> **Exercise brief**:
Show the lines below that contain the string "stated".

##### Source records

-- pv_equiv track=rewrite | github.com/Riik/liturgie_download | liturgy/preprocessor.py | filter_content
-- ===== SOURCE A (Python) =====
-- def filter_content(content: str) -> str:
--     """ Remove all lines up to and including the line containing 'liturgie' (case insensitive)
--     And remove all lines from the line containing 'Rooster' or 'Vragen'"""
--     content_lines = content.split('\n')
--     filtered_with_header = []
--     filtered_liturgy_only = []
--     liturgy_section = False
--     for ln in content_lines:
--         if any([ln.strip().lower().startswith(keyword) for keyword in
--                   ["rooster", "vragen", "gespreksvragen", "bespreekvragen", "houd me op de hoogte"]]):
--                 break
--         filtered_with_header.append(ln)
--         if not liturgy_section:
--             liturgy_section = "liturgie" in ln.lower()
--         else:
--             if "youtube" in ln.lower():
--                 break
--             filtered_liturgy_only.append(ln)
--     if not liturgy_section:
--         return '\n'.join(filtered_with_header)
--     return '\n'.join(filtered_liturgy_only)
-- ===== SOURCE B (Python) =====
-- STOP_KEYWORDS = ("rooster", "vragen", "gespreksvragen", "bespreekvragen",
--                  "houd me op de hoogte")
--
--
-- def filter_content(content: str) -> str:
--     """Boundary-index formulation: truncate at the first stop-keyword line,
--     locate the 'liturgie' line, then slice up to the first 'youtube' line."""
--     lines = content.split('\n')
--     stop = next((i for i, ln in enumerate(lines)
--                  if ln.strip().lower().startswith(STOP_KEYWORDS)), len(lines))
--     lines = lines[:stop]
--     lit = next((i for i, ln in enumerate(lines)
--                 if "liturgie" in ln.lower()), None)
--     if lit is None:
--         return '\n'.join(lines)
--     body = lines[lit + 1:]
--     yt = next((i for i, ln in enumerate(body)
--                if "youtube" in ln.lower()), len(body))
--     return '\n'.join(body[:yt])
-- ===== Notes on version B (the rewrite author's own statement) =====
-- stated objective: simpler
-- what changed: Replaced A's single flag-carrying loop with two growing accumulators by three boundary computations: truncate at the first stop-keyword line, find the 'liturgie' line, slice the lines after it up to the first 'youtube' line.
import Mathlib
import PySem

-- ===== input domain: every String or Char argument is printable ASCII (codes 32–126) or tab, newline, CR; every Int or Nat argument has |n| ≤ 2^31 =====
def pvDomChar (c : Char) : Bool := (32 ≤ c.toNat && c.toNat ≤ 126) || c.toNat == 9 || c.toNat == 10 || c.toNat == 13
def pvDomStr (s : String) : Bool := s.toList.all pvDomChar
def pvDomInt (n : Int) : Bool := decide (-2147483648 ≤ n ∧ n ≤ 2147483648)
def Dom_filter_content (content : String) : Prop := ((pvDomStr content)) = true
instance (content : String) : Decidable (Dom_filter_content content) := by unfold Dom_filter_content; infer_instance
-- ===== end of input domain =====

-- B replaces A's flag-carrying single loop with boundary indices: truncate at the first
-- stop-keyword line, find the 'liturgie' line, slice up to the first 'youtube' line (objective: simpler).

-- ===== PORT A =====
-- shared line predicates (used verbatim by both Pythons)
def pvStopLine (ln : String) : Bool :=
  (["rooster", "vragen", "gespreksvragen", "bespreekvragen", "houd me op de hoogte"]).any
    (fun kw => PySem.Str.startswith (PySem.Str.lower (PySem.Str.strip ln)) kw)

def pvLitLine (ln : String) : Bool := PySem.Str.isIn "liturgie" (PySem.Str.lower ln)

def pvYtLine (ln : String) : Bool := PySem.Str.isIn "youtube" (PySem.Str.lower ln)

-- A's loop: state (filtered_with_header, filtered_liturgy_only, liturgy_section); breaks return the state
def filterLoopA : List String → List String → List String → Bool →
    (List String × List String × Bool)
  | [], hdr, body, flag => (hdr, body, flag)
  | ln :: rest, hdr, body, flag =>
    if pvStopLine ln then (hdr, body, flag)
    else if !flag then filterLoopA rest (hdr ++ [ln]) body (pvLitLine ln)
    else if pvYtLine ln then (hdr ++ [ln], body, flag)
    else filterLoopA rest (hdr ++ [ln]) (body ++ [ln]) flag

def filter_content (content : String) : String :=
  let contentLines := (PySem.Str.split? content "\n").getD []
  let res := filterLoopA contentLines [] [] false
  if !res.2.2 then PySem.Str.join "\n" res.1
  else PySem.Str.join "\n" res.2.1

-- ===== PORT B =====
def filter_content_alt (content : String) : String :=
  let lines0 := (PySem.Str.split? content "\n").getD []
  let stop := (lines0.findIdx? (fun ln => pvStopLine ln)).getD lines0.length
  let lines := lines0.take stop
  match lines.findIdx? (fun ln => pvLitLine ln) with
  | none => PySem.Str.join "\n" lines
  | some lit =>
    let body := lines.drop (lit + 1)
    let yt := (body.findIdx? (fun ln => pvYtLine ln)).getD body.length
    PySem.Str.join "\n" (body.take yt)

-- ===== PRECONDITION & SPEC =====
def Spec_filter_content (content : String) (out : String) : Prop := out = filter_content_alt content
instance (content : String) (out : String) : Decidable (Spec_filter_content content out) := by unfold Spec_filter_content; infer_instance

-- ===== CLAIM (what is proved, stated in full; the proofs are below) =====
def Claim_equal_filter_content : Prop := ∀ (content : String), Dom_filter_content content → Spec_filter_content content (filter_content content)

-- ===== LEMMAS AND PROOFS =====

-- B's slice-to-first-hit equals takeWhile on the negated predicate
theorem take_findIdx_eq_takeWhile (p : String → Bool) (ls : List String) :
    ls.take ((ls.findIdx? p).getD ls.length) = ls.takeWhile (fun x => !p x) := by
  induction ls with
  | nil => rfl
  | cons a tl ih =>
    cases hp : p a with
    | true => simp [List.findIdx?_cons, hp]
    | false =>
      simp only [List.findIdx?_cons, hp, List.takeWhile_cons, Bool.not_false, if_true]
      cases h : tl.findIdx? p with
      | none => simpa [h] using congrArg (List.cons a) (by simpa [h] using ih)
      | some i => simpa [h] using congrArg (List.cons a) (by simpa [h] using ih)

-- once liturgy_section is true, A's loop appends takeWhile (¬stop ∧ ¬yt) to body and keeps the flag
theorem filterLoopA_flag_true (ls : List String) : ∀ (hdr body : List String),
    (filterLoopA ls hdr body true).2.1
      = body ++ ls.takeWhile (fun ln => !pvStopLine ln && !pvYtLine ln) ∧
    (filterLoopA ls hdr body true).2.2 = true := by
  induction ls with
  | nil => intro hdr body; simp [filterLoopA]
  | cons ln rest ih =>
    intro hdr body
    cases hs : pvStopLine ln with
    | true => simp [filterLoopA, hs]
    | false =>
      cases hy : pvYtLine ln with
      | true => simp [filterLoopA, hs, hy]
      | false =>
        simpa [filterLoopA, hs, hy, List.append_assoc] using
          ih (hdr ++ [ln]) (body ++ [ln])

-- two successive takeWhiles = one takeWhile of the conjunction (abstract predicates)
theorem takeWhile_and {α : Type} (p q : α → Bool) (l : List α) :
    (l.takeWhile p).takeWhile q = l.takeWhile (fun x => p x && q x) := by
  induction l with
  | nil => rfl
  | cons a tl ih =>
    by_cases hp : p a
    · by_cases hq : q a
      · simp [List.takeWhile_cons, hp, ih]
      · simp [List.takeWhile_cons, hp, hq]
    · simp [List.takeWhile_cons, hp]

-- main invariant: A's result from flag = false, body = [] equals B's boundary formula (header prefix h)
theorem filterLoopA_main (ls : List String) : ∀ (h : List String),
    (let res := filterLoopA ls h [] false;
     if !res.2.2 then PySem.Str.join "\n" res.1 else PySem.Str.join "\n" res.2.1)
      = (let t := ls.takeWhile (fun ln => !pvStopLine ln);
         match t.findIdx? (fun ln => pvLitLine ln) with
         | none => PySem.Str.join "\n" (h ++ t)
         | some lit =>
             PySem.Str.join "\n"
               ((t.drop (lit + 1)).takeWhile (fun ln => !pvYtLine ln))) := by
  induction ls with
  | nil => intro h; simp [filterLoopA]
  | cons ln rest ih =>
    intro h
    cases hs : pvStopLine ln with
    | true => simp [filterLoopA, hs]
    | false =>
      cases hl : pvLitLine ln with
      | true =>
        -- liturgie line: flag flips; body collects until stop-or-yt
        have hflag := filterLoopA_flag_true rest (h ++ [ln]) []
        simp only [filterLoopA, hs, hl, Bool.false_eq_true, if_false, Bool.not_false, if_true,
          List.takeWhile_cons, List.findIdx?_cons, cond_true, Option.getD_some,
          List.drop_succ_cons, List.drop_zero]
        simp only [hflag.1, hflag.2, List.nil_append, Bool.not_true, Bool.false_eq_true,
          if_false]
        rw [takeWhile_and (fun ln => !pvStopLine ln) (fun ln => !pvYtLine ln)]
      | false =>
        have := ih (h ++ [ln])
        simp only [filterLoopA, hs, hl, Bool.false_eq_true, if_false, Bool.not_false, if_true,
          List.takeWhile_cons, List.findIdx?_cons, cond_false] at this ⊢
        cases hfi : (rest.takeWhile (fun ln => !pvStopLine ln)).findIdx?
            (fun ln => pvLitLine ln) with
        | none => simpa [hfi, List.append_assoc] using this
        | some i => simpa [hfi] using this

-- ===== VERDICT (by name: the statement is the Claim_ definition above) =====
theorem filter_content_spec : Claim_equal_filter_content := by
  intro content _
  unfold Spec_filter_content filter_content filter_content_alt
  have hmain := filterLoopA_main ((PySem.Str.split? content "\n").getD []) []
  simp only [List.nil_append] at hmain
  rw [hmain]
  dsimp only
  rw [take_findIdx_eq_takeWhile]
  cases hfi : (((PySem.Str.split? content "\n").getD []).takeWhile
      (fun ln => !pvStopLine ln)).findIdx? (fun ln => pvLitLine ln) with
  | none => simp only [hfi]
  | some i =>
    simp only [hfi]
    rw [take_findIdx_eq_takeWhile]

##########
##### Source records

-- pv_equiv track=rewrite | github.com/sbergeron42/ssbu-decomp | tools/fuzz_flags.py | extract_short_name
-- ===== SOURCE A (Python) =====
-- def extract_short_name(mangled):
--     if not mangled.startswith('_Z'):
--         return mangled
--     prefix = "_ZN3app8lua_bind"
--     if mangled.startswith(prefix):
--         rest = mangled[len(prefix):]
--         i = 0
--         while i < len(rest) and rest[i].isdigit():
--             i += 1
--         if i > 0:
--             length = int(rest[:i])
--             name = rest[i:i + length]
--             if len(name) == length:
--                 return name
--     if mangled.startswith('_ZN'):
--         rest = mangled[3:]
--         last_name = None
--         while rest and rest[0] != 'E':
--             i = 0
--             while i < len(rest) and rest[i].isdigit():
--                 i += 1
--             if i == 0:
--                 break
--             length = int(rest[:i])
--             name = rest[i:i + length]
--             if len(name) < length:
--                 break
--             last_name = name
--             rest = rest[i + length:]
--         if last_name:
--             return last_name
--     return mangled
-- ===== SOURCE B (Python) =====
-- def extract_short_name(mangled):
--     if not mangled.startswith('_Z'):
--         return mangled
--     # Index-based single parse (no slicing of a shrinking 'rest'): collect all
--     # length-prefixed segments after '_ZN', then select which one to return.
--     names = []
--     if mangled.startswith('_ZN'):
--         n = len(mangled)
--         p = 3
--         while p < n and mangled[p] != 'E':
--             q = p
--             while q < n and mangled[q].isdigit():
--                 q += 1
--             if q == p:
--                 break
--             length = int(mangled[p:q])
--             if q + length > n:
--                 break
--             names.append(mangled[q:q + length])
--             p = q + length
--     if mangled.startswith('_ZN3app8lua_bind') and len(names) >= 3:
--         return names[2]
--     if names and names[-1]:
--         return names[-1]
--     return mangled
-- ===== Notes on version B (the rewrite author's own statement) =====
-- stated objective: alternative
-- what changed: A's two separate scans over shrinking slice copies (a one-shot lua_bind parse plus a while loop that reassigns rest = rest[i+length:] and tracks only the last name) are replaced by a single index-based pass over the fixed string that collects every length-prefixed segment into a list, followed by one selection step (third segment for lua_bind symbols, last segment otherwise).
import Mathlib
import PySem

##########

> **Solution**:
-- stated objective: simpler
-- ===== CLAIM (what is proved, stated in full; the proofs are below) =====
-- stated objective: alternative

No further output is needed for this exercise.